5. The recent grad who paid off $30,000 on an entry-level salary
On the other end of the spectrum from Kevin is Kaysie Garza. She hated the idea of wasting money on interest, so she started paying back her student loans before she even graduated.
After college, she landed an entry-level copywriting position with a starting salary of just $30,000. Her pay was about equal to the balance of her student loan debts.
Garza slashed expenses to free up money to dump on her debts. She chose the cheapest apartment she could find and furnished it with free secondhand pieces.
Every extra cent Garza made went to repaying her debts, which she did in just 19 months. She even took screenshots on her phone to celebrate.
Those screenshots came in handy, too, because a lender processing error showed Garza still owed $1,000. But she was able to provide her screenshots of proof that she’d settled her debts.
6. The 40-something professor who erased a $47,000 student debt
By declaring bankruptcy college professor Amanda Page had discharged $40,000 in credit card and medical debts.
However, her student loans hadn’t been discharged in bankruptcy.
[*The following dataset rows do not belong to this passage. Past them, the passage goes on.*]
-- pv_equiv track=rewrite | github.com/PopularAtacarejo/Placas | PR2/atualizar_por_planilha.py | detectar_colunas
-- ===== SOURCE A (Python) =====
-- from typing import Any, Callable, Dict, List, Optional, Sequence, Tuple
--
-- def detectar_colunas(cabecalho: Sequence[str]) -> Optional[Dict[str, int]]:
--     desc_idx = None
--     unid_idx = None
--     preco_idx = None
--     data_idx = None
--
--     for i, col in enumerate(cabecalho):
--         c = col.lower()
--         if desc_idx is None and any(k in c for k in ("descricao", "descri", "produto", "item")):
--             desc_idx = i
--         if unid_idx is None and any(k in c for k in ("unid", "unidade", "medida")):
--             unid_idx = i
--         if preco_idx is None and any(k in c for k in ("preco", "valor", "venda", "oferta")):
--             preco_idx = i
--         if data_idx is None and any(k in c for k in ("data", "validade", "venc", "ate", "até")):
--             data_idx = i
--
--     if desc_idx is None or preco_idx is None:
--         return None
--
--     return {
--         "descricao": desc_idx,
--         "unidade": unid_idx if unid_idx is not None else -1,
--         "preco": preco_idx,
--         "validade_oferta": data_idx if data_idx is not None else -1,
--     }
-- ===== SOURCE B (Python) =====
-- def detectar_colunas(cabecalho):
--     def achar(kws):
--         return next((i for i, col in enumerate(cabecalho)
--                      if any(k in col.lower() for k in kws)), None)
--
--     desc_idx = achar(("descricao", "descri", "produto", "item"))
--     preco_idx = achar(("preco", "valor", "venda", "oferta"))
--     if desc_idx is None or preco_idx is None:
--         return None
--     unid_idx = achar(("unid", "unidade", "medida"))
--     data_idx = achar(("data", "validade", "venc", "ate", "até"))
--     return {
--         "descricao": desc_idx,
--         "unidade": unid_idx if unid_idx is not None else -1,
--         "preco": preco_idx,
--         "validade_oferta": data_idx if data_idx is not None else -1,
--     }
-- ===== Notes on version B (the rewrite author's own statement) =====
-- stated objective: idiomatic
-- what changed: One combined pass maintaining four Option accumulators is replaced by an independent first-match scan per field (next over a generator), with the descricao/preco guard before the optional fields are even looked up.
import Mathlib
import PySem

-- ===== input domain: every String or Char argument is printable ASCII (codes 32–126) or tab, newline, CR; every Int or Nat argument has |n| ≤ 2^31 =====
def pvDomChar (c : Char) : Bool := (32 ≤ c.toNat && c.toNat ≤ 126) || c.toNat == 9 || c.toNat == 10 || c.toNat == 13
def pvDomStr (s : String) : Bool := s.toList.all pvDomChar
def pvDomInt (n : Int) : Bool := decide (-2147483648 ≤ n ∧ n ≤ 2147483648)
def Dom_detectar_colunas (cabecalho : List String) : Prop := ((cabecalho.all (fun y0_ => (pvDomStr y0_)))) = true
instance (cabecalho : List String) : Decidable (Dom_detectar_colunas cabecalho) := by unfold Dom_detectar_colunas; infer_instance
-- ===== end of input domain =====

-- ===== PORT A =====
-- B restructures A's single four-accumulator pass into one independent first-match scan per field (idiomatic decomposition).
-- A-side helpers
def pvKwDesc : List String := ["descricao", "descri", "produto", "item"]
def pvKwUnid : List String := ["unid", "unidade", "medida"]
def pvKwPreco : List String := ["preco", "valor", "venda", "oferta"]
def pvKwData : List String := ["data", "validade", "venc", "ate", "até"]

def pvStep (s : Option Int × Option Int × Option Int × Option Int) (p : Int × String) :
    Option Int × Option Int × Option Int × Option Int :=
  let c := PySem.Str.lower p.2
  (if s.1.isNone && pvKwDesc.any (fun k => PySem.Str.isIn k c) then some p.1 else s.1,
   if s.2.1.isNone && pvKwUnid.any (fun k => PySem.Str.isIn k c) then some p.1 else s.2.1,
   if s.2.2.1.isNone && pvKwPreco.any (fun k => PySem.Str.isIn k c) then some p.1 else s.2.2.1,
   if s.2.2.2.isNone && pvKwData.any (fun k => PySem.Str.isIn k c) then some p.1 else s.2.2.2)

def detectar_colunas (cabecalho : List String) : Option (List (String × Int)) :=
  let st := (PySem.List.enumerate cabecalho 0).foldl pvStep (none, none, none, none)
  match st with
  | (desc_idx, unid_idx, preco_idx, data_idx) =>
    if desc_idx.isNone || preco_idx.isNone then none
    else some [("descricao", desc_idx.getD 0),
               ("unidade", unid_idx.getD (-1)),
               ("preco", preco_idx.getD 0),
               ("validade_oferta", data_idx.getD (-1))]

-- ===== PORT B =====
-- B-side helper: first index whose lowered column contains one of the keywords (a separate scan per field)
def pvAchar (cabecalho : List String) (kws : List String) : Option Int :=
  ((PySem.List.enumerate cabecalho 0).find?
      (fun p => kws.any (fun k => PySem.Str.isIn k (PySem.Str.lower p.2)))).map (·.1)

def detectar_colunas_alt (cabecalho : List String) : Option (List (String × Int)) :=
  match pvAchar cabecalho pvKwDesc, pvAchar cabecalho pvKwPreco with
  | some desc_idx, some preco_idx =>
    some [("descricao", desc_idx),
          ("unidade", (pvAchar cabecalho pvKwUnid).getD (-1)),
          ("preco", preco_idx),
          ("validade_oferta", (pvAchar cabecalho pvKwData).getD (-1))]
  | _, _ => none

-- ===== PRECONDITION & SPEC =====
def Spec_detectar_colunas (cabecalho : List String) (out : Option (List (String × Int))) : Prop := out = detectar_colunas_alt cabecalho
instance (cabecalho : List String) (out : Option (List (String × Int))) : Decidable (Spec_detectar_colunas cabecalho out) := by unfold Spec_detectar_colunas; infer_instance

-- ===== CLAIM (what is proved, stated in full; the proofs are below) =====
def Claim_equal_detectar_colunas : Prop := ∀ (cabecalho : List String), Dom_detectar_colunas cabecalho → Spec_detectar_colunas cabecalho (detectar_colunas cabecalho)

-- ===== LEMMAS AND PROOFS =====
-- first-match characterisation of one accumulator component of A's fold
def pvComp (s : Option Int) (p : Int × String → Bool) (l : List (Int × String)) : Option Int :=
  s.or ((l.find? p).map (·.1))

def pvPred (kws : List String) : Int × String → Bool :=
  fun q => kws.any (fun k => PySem.Str.isIn k (PySem.Str.lower q.2))

theorem pvComp_cons (s : Option Int) (kws : List String) (x : Int × String) (l : List (Int × String)) :
    pvComp s (pvPred kws) (x :: l)
      = pvComp (if s.isNone && kws.any (fun k => PySem.Str.isIn k (PySem.Str.lower x.2)) then some x.1 else s)
          (pvPred kws) l := by
  cases s with
  | none =>
    cases h : kws.any (fun k => PySem.Str.isIn k (PySem.Str.lower x.2)) with
    | true =>
      have h' : pvPred kws x = true := h
      simp only [pvComp, Option.isNone_none, Bool.true_and, if_true, Option.none_or,
        List.find?_cons_of_pos h', Option.some_or, Option.map_some]
    | false =>
      have h0 : pvPred kws x = false := h
      have h' : ¬ pvPred kws x = true := by simp [h0]
      simp only [pvComp, Option.isNone_none, Bool.true_and, Bool.false_eq_true, if_false,
        Option.none_or, List.find?_cons_of_neg h']
  | some v => simp [pvComp]

-- the combined fold computes the four independent first-match scans
theorem pvFold_eq (l : List (Int × String)) (a b c d : Option Int) :
    l.foldl pvStep (a, b, c, d)
      = (pvComp a (pvPred pvKwDesc) l, pvComp b (pvPred pvKwUnid) l,
         pvComp c (pvPred pvKwPreco) l, pvComp d (pvPred pvKwData) l) := by
  induction l generalizing a b c d with
  | nil => simp [pvComp]
  | cons x t ih =>
    rw [List.foldl_cons, pvStep, ih,
      pvComp_cons a pvKwDesc x t, pvComp_cons b pvKwUnid x t,
      pvComp_cons c pvKwPreco x t, pvComp_cons d pvKwData x t]

theorem pvFold_eq_achar (cab : List String) :
    (PySem.List.enumerate cab 0).foldl pvStep (none, none, none, none)
      = (pvAchar cab pvKwDesc, pvAchar cab pvKwUnid, pvAchar cab pvKwPreco, pvAchar cab pvKwData) := by
  rw [pvFold_eq]
  rfl

-- ===== VERDICT (by name: the statement is the Claim_ definition above) =====
theorem detectar_colunas_spec : Claim_equal_detectar_colunas := by
  intro cab _
  show detectar_colunas cab = detectar_colunas_alt cab
  unfold detectar_colunas detectar_colunas_alt
  rw [pvFold_eq_achar]
  rcases hd : pvAchar cab pvKwDesc with _ | dv <;> rcases hp : pvAchar cab pvKwPreco with _ | pv <;> simp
After drowning in debt for so long, Page had a hard time believing it was possible to get debt-free.
“I will probably die with student debt,” Page recalls telling her mother just before her 40th birthday.
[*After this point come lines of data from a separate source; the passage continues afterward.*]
-- pv_equiv track=rewrite | github.com/thealper2/codewars-solutions | 7-kyu/clothes_size_number_converter.py | size_to_number
-- ===== SOURCE A (Python) =====
-- def size_to_number(size):
--     if not size:
--         return None
--
--     valid_chars = {'x', 's', 'm', 'l'}
--     for char in size:
--         if char not in valid_chars:
--             return None
--
--     if len(size) == 0:
--         return None
--
--     base = size[-1]
--     if base not in {'s', 'm', 'l'}:
--         return None
--
--     modifiers = size[:-1]
--     for mod in modifiers:
--         if mod != 'x':
--             return None
--
--     if len(size) > 1 and size[-2] in {'s', 'm', 'l'}:
--         return None
--
--     if base == 's':
--         base_num = 36
--         num = base_num - 2 * len(modifiers)
--         return num
--     elif base == 'm':
--         if len(modifiers) > 0:
--             return None
--         return 38
--     elif base == 'l':
--         base_num = 40
--         num = base_num + 2 * len(modifiers)
--         return num
--     else:
--         return None
-- ===== SOURCE B (Python) =====
-- def size_to_number(size):
--     # Walk the string back-to-front with a running value: the last char seeds the
--     # value from a table, and each preceding 'x' shifts it 2 away from medium (38);
--     # anything else (or an 'x' over no/medium value) aborts with None.
--     r = None
--     for i in range(len(size) - 1, -1, -1):
--         c = size[i]
--         if i == len(size) - 1:
--             r = {'s': 36, 'm': 38, 'l': 40}.get(c)
--         elif c == 'x' and r is not None and r != 38:
--             r = r - 2 if r < 38 else r + 2
--         else:
--             return None
--     return r
-- ===== Notes on version B (the rewrite author's own statement) =====
-- stated objective: alternative
-- what changed: Instead of A's staged whole-string validation (valid-char loop, base lookup, modifier loop, size[-2] check) plus a count-based formula, B makes one backward pass with a running value: the last letter seeds 36/38/40 from a table and each preceding 'x' shifts the value 2 further from 38, aborting on any other character or on a modified 'm'.
import Mathlib
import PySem

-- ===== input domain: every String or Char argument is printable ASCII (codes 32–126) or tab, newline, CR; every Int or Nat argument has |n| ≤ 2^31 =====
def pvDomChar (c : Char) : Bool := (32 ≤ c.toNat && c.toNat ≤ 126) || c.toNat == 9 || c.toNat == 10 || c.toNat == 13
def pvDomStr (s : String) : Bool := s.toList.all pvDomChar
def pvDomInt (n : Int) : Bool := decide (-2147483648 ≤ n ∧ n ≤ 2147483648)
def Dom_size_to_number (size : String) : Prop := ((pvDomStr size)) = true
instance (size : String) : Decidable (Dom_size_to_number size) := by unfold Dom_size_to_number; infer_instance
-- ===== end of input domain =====

-- B replaces A's staged validation-plus-count-formula with one backward pass that
-- seeds a value from the last letter and shifts it 2 away from 38 per leading 'x'
-- (objective: alternative; same cost).

-- ===== PORT A =====
def size_to_number (size : String) : Option Int :=
  let cs := size.toList
  if cs = [] then none
  else if cs.any (fun c => !(c == 'x' || c == 's' || c == 'm' || c == 'l')) then none
  else if cs.length = 0 then none
  else
    match cs.getLast? with
    | none => none
    | some base =>
      if !(base == 's' || base == 'm' || base == 'l') then none
      else
        let modifiers := cs.dropLast
        if modifiers.any (fun c => c != 'x') then none
        else if 1 < cs.length ∧ (PySem.List.pyGet? cs (-2) = some 's' ∨ PySem.List.pyGet? cs (-2) = some 'm' ∨ PySem.List.pyGet? cs (-2) = some 'l') then none
        else if base == 's' then some (36 - 2 * (modifiers.length : Int))
        else if base == 'm' then
          (if 0 < modifiers.length then none else some 38)
        else if base == 'l' then some (40 + 2 * (modifiers.length : Int))
        else none

-- ===== PORT B =====
-- one loop iteration for a non-final character c with running value r
def pvStep (r : Option Int) (c : Char) : Option Int :=
  if c = 'x' ∧ r ≠ none ∧ r ≠ some 38 then
    match r with
    | some v => if v < 38 then some (v - 2) else some (v + 2)
    | none => none
  else none

def size_to_number_alt (size : String) : Option Int :=
  -- the Python loop runs i from len-1 down to 0: the last char seeds r, the rest fold
  match size.toList.reverse with
  | [] => none
  | last :: rest =>
    let r0 : Option Int :=
      if last = 's' then some 36 else if last = 'm' then some 38
      else if last = 'l' then some 40 else none
    rest.foldl pvStep r0

-- ===== PRECONDITION & SPEC =====
def Spec_size_to_number (size : String) (out : Option Int) : Prop := out = size_to_number_alt size
instance (size : String) (out : Option Int) : Decidable (Spec_size_to_number size out) := by unfold Spec_size_to_number; infer_instance

-- ===== CLAIM (what is proved, stated in full; the proofs are below) =====
def Claim_equal_size_to_number : Prop := ∀ (size : String), Dom_size_to_number size → Spec_size_to_number size (size_to_number size)

-- ===== LEMMAS AND PROOFS =====

-- proof-only closed form both ports are reduced to
def specB (cs : List Char) : Option Int :=
  match cs.getLast? with
  | none => none
  | some base =>
    if ¬(base = 's' ∨ base = 'm' ∨ base = 'l') then none
    else if cs.dropLast ≠ List.replicate (cs.length - 1) 'x' then none
    else
      let n : Int := (cs.length : Int) - 1
      if base = 's' then some (36 - 2 * n)
      else if base = 'l' then some (40 + 2 * n)
      else if n = 0 then some 38 else none

theorem any_ne_x_false_iff (ys : List Char) :
    ys.any (fun c => c != 'x') = false ↔ ys = List.replicate ys.length 'x' := by
  simp [List.any_eq_false, List.eq_replicate_iff]

theorem a_eq_spec (size : String) : size_to_number size = specB size.toList := by
  unfold size_to_number specB
  generalize size.toList = cs
  rcases List.eq_nil_or_concat cs with rfl | ⟨ys, b, rfl⟩
  · simp
  · simp only [List.concat_eq_append, List.getLast?_concat, List.dropLast_concat]
    have hlen1 : (ys ++ [b]).length - 1 = ys.length := by simp
    rw [hlen1]
    by_cases hb : (b = 's' ∨ b = 'm' ∨ b = 'l')
    · by_cases hy : ys = List.replicate ys.length 'x'
      · have hany : (ys ++ [b]).any (fun c => !(c == 'x' || c == 's' || c == 'm' || c == 'l')) = false := by
          simp only [List.any_eq_false]
          intro c hc
          rcases List.mem_append.1 hc with h | h
          · rw [hy] at h
            simp only [List.mem_replicate] at h
            simp [h.2]
          · simp only [List.mem_singleton] at h
            subst h
            rcases hb with rfl | rfl | rfl <;> decide
        have hmod : ys.any (fun c => c != 'x') = false := (any_ne_x_false_iff ys).2 hy
        simp only [hany, hmod]
        rw [if_neg (not_not_intro hb), if_neg (not_not_intro hy)]
        rcases Nat.eq_zero_or_pos ys.length with h0 | hpos
        · rcases List.length_eq_zero_iff.1 h0 with rfl
          rcases hb with rfl | rfl | rfl <;> decide
        · have hlen : (2 : Nat) ≤ (ys ++ [b]).length := by
            simp only [List.length_append, List.length_singleton]; omega
          have hlt : ys.length - 1 < ys.length := by omega
          have hget : PySem.List.pyGet? (ys ++ [b]) (-2) = some 'x' := by
            rw [PySem.List.pyGet?_neg_ofNat (ys ++ [b]) 2 (by omega) hlen]
            have h1 : (ys ++ [b]).length - 2 = ys.length - 1 := by
              simp only [List.length_append, List.length_singleton]; omega
            have hall : ∀ x ∈ ys, x = 'x' := by
              intro x hxm
              rw [hy] at hxm
              exact (List.mem_replicate.1 hxm).2
            have hx : ys[ys.length - 1] = 'x' := hall _ (List.getElem_mem hlt)
            rw [h1, List.getElem?_append_left hlt, List.getElem?_eq_getElem hlt, hx]
          rcases hb with rfl | rfl | rfl <;>
            simp [hget, hpos, List.length_append] <;>
            first | omega | exact List.ne_nil_of_length_pos hpos
      · rw [if_neg (not_not_intro hb), if_pos hy]
        have hmod : (ys.any fun c => c != 'x') = true := by
          cases h : ys.any fun c => c != 'x'
          · exact absurd ((any_ne_x_false_iff ys).1 h) hy
          · rfl
        split_ifs <;> simp_all
    · rw [if_pos hb]
      have hbb : (!(b == 's' || b == 'm' || b == 'l')) = true := by
        simp only [Bool.not_eq_eq_eq_not, Bool.not_true, Bool.or_eq_false_iff, beq_eq_false_iff_ne]
        exact ⟨⟨fun h => hb (Or.inl h), fun h => hb (Or.inr (Or.inl h))⟩, fun h => hb (Or.inr (Or.inr h))⟩
      split_ifs <;> simp_all

theorem foldl_step_none (xs : List Char) : xs.foldl pvStep none = none := by
  induction xs with
  | nil => rfl
  | cons c rest ih => simp [pvStep, ih]

theorem foldl_step_not_rep (xs : List Char) (r : Option Int)
    (h : xs ≠ List.replicate xs.length 'x') : xs.foldl pvStep r = none := by
  induction xs generalizing r with
  | nil => exact absurd rfl h
  | cons c rest ih =>
    by_cases hc : c = 'x'
    · subst hc
      have hrest : rest ≠ List.replicate rest.length 'x' := by
        intro he
        apply h
        rw [List.length_cons, List.replicate_succ]
        exact congrArg (List.cons 'x') he
      rcases hr : pvStep r 'x' with _ | v
      · rw [List.foldl_cons, hr]; exact foldl_step_none rest
      · rw [List.foldl_cons, hr]; exact ih _ hrest
    · have : pvStep r c = none := by simp [pvStep, hc]
      rw [List.foldl_cons, this]
      exact foldl_step_none rest

theorem foldl_step_low (n : Nat) (v : Int) (hv : v ≤ 36) :
    (List.replicate n 'x').foldl pvStep (some v) = some (v - 2 * n) := by
  induction n generalizing v with
  | zero => simp
  | succ k ih =>
    have h1 : pvStep (some v) 'x' = some (v - 2) := by
      simp only [pvStep]
      rw [if_pos ⟨trivial, Option.some_ne_none v, by intro h; injection h with h; omega⟩,
        if_pos (by omega)]
    rw [List.replicate_succ, List.foldl_cons, h1, ih (v - 2) (by omega)]
    congr 1; push_cast; ring

theorem foldl_step_high (n : Nat) (v : Int) (hv : 40 ≤ v) :
    (List.replicate n 'x').foldl pvStep (some v) = some (v + 2 * n) := by
  induction n generalizing v with
  | zero => simp
  | succ k ih =>
    have h1 : pvStep (some v) 'x' = some (v + 2) := by
      simp only [pvStep]
      rw [if_pos ⟨trivial, Option.some_ne_none v, by intro h; injection h with h; omega⟩,
        if_neg (by omega)]
    rw [List.replicate_succ, List.foldl_cons, h1, ih (v + 2) (by omega)]
    congr 1; push_cast; ring

theorem foldl_step_mid (n : Nat) (hn : 0 < n) :
    (List.replicate n 'x').foldl pvStep (some 38) = none := by
  obtain ⟨k, rfl⟩ := Nat.exists_eq_add_of_lt hn
  rw [Nat.zero_add, List.replicate_succ, List.foldl_cons]
  have : pvStep (some 38) 'x' = none := by simp [pvStep]
  rw [this]
  exact foldl_step_none _

theorem b_eq_spec (size : String) : size_to_number_alt size = specB size.toList := by
  unfold size_to_number_alt specB
  generalize size.toList = cs
  rcases List.eq_nil_or_concat cs with rfl | ⟨ys, b, rfl⟩
  · simp
  · simp only [List.concat_eq_append, List.getLast?_concat, List.dropLast_concat,
      List.reverse_append, List.reverse_singleton, List.singleton_append]
    have hlen1 : (ys ++ [b]).length - 1 = ys.length := by simp
    have hLi : ((ys ++ [b]).length : Int) - 1 = (ys.length : Int) := by simp
    rw [hlen1]
    by_cases hy : ys = List.replicate ys.length 'x'
    · rw [if_neg (not_not_intro hy)]
      have hrev : ys.reverse = List.replicate ys.length 'x' := by
        calc ys.reverse = (List.replicate ys.length 'x').reverse := by rw [← hy]
          _ = List.replicate ys.length 'x' := List.reverse_replicate
      rw [hrev]
      by_cases hs : b = 's'
      · subst hs
        rw [if_pos rfl, if_neg (by simp), foldl_step_low ys.length 36 (by omega),
          if_pos rfl, hLi]
      · by_cases hm : b = 'm'
        · subst hm
          rw [if_neg (by decide), if_pos rfl, if_neg (by simp), if_neg (by decide),
            if_neg (by decide), hLi]
          rcases Nat.eq_zero_or_pos ys.length with h0 | hpos
          · rw [h0]; simp
          · rw [foldl_step_mid ys.length hpos, if_neg (by omega)]
        · by_cases hl : b = 'l'
          · subst hl
            rw [if_neg (by decide), if_neg (by decide), if_pos rfl, if_neg (by simp),
              foldl_step_high ys.length 40 (by omega), if_neg (by decide), if_pos rfl, hLi]
          · rw [if_neg hs, if_neg hm, if_neg hl, if_pos (by tauto)]
            exact foldl_step_none _
    · have hne : ys.reverse ≠ List.replicate ys.reverse.length 'x' := by
        intro he
        apply hy
        have := congrArg List.reverse he
        rw [List.reverse_reverse, List.reverse_replicate] at this
        simpa using this
      by_cases hb : (b = 's' ∨ b = 'm' ∨ b = 'l')
      · rw [if_neg (not_not_intro hb), if_pos hy, foldl_step_not_rep _ _ hne]
      · rw [if_pos hb, foldl_step_not_rep _ _ hne]

-- ===== VERDICT (by name: the statement is the Claim_ definition above) =====
theorem size_to_number_spec : Claim_equal_size_to_number := by
  intro size _
  unfold Spec_size_to_number
  rw [a_eq_spec, b_eq_spec]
But, hearing herself say those words helped her realize how much her student debts were still burdening her. And she decided to make a change
Page downsized her lifestyle and got a roommate to limit living costs. And, she decided to earn money through side jobs rather than spend it on outings with friends.
Using the debt avalanche method, Page targeted her highest-interest loans first. In 14 months, she eliminated $47,500 balance and became debt free in February 2016.
7. The gym rat who paid off $12,000 in student loans by working out
A public relations professional, Vince Schiano’s starting salary was outmatched by his heavyweight student loans. He’d racked up $81,000 in student debt attending a private school, and his monthly payments were barely making a dent in it.
Schiano spent hours at the gym and realized that he could be using his workouts to earn some serious dough.
He spent $350 getting certified as a fitness instructor, an investment he’s earned back making $1,300 a month teaching five classes a week. Plus, he has a free $60 monthly gym membership thrown in.
To make the most of his fitness instructing income, Schiano applies it directly to his student debts. As of September, he’d paid an extra $12,000 on his student loans this way.
Whether you’re earning a six-figure income or entry-level wages, pinching pennies or side hustling — there’s no wrong way when it comes to paying off your student loans and reaching that debt-free finish line.